- Born: September 24, 1925 Gary, Indiana
- Died: February 4, 2014 (aged 88)
- Education: Indiana University, Bloomington (BA 1948); Indiana University School of Medicine, Indianapolis (MD 1952)
- Known for: Mapping haptoglobin to 16q, Smith–Magenis syndrome
- Children: Six
- Scientific career
- Fields: Pediatrics, medical genetics, cytogenetics
- Institutions: University of Oregon Medical School

= R. Ellen Magenis =

American geneticist

Ruth Ellen Magenis (September 24, 1925 – February 4, 2014) was an American pediatrician, medical geneticist and cytogeneticist.

She was born in Gary, Indiana and received her BA in zoology from Indiana University in Bloomington, Indiana in 1948 and her MD degree from the Indiana University School of Medicine in Indianapolis in 1952. She took a number of years off to raise a large family of 6 children. She then returned to work in 1965–66 with Frederick Hecht in pediatrics and medical genetics at the University of Oregon Medical School, now called the Oregon Health & Science University (OHSU), in Portland where Magenis subsequently completed her residency training in Pediatrics and then did a postdoctoral fellowship in Medical Genetics.

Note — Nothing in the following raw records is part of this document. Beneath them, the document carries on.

-- pv_equiv track=rewrite | github.com/CaoHaoyuan/ECE285-Video-Image-Compression | HW1/main.py | unary_decode
-- ===== SOURCE A (Python) =====
-- def unary_decode(Input):
--     res = []
--     counter = 0
--     for element in Input:
--         if(element == 1):
--             counter += 1
--         else:
--             res.append(counter)
--             counter = 0
--     return res
-- ===== SOURCE B (Python) =====
-- def unary_decode(Input):
--     seps = [i for i, e in enumerate(Input) if e != 1]
--     res = []
--     prev = -1
--     for p in seps:
--         res.append(p - prev - 1)
--         prev = p
--     return res
-- ===== Notes on version B (the rewrite author's own statement) =====
-- stated objective: alternative
-- what changed: Instead of one stateful counter loop, B first collects the indices of all non-1 separators, then produces each count by differencing consecutive separator positions (prev starting at -1).
import Mathlib
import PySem

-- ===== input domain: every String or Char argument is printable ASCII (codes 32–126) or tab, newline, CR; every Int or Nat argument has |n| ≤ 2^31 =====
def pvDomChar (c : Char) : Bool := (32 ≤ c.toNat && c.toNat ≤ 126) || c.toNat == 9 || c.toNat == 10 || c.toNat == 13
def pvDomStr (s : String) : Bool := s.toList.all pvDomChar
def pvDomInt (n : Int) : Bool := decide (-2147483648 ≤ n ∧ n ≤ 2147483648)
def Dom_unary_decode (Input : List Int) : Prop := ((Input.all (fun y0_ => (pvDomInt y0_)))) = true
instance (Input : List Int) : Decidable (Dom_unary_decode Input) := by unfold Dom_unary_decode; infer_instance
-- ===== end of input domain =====

-- B replaces A's stateful counter loop by collecting separator indices and differencing
-- consecutive positions (objective: alternative decomposition; same O(n) cost).

-- ===== PORT A =====
-- one pass: count 1s, emit the counter at every non-1 element
def unary_decode (Input : List Int) : List Int :=
  (Input.foldl
    (fun (st : List Int × Int) element =>
      if element = 1 then (st.1, st.2 + 1) else (st.1 ++ [st.2], 0))
    ([], 0)).1

-- ===== PORT B =====
-- pass 1: indices of every non-1 element
def unary_decode_alt (Input : List Int) : List Int :=
  let seps : List Int :=
    ((PySem.List.enumerate Input 0).filter (fun p => p.2 ≠ 1)).map (·.1)
  -- pass 2: difference consecutive separator positions, prev starts at -1
  (seps.foldl (fun (st : List Int × Int) p => (st.1 ++ [p - st.2 - 1], p)) ([], -1)).1

-- ===== PRECONDITION & SPEC =====
def Spec_unary_decode (Input : List Int) (out : List Int) : Prop := out = unary_decode_alt Input
instance (Input : List Int) (out : List Int) : Decidable (Spec_unary_decode Input out) := by unfold Spec_unary_decode; infer_instance

-- ===== CLAIM (what is proved, stated in full; the proofs are below) =====
def Claim_equal_unary_decode : Prop := ∀ (Input : List Int), Dom_unary_decode Input → Spec_unary_decode Input (unary_decode Input)

-- ===== LEMMAS AND PROOFS =====

-- recursive view of B's differencing pass
def pvDiffs : List Int → Int → List Int
  | [], _ => []
  | p :: ps, prev => (p - prev - 1) :: pvDiffs ps p

theorem pvDiffs_foldl (seps : List Int) (acc : List Int) (prev : Int) :
    (seps.foldl (fun (st : List Int × Int) p => (st.1 ++ [p - st.2 - 1], p)) (acc, prev)).1
      = acc ++ pvDiffs seps prev := by
  induction seps generalizing acc prev with
  | nil => simp [pvDiffs]
  | cons p ps ih => simp [List.foldl, pvDiffs, ih, List.append_assoc]

def pvSeps (l : List Int) (i : Int) : List Int :=
  ((PySem.List.enumerate l i).filter (fun p => p.2 ≠ 1)).map (·.1)

theorem pvMain (l : List Int) (i c : Int) (acc : List Int) :
    (l.foldl
      (fun (st : List Int × Int) element =>
        if element = 1 then (st.1, st.2 + 1) else (st.1 ++ [st.2], 0))
      (acc, c)).1
    = acc ++ pvDiffs (pvSeps l i) (i - c - 1) := by
  induction l generalizing i c acc with
  | nil => simp [pvSeps, pvDiffs, PySem.List.enumerate_nil]
  | cons e rest ih =>
    by_cases he : e = 1
    · subst he
      rw [List.foldl_cons, if_pos rfl, ih (i + 1) (c + 1) acc]
      have h1 : i + 1 - (c + 1) - 1 = i - c - 1 := by ring
      rw [h1]
      simp [pvSeps, PySem.List.enumerate_cons]
    · rw [List.foldl_cons, if_neg he, ih (i + 1) 0 (acc ++ [c])]
      have h2 : i - (i - c - 1) - 1 = c := by ring
      simp [pvSeps, PySem.List.enumerate_cons, he, pvDiffs, h2, List.append_assoc]

-- ===== VERDICT (by name: the statement is the Claim_ definition above) =====
theorem unary_decode_spec : Claim_equal_unary_decode := by
  intro Input _
  unfold Spec_unary_decode unary_decode unary_decode_alt
  rw [pvMain Input 0 0 [], pvDiffs_foldl]
  simp [pvSeps]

Magenis's first major research project involved a heritable fragile site on the long (q) arm of chromosome 16. She traced this 16q fragile site through a multigenerational family and, together with Hecht and Everett Lovrien, she linked the 16q fragile site to the gene for haptoglobin. The mapping of haptoglobin to 16q was the second instance in which a human gene was mapped to a specific autosome (non-sex chromosome), presaging the Human Genome Project.

Magenis joined the faculty at OHSU as an assistant professor, rising to be professor of pediatrics and of molecular and medical genetics. She succeeded Frederick Hecht as the director of the Cytogenetic Laboratory and Chromosome Clinic at the Child Development and Rehabilitation Center at OHSU. Her special interest continued to be in human chromosome mapping. Magenis died on February 4, 2014, after a long illness.

Ellen Magenis is also associated with the Smith–Magenis syndrome, a condition she and Ann C. M. Smith described in 1986 that is due to an abnormality in the short (p) arm of chromosome 17 and is sometimes called the 17p- syndrome.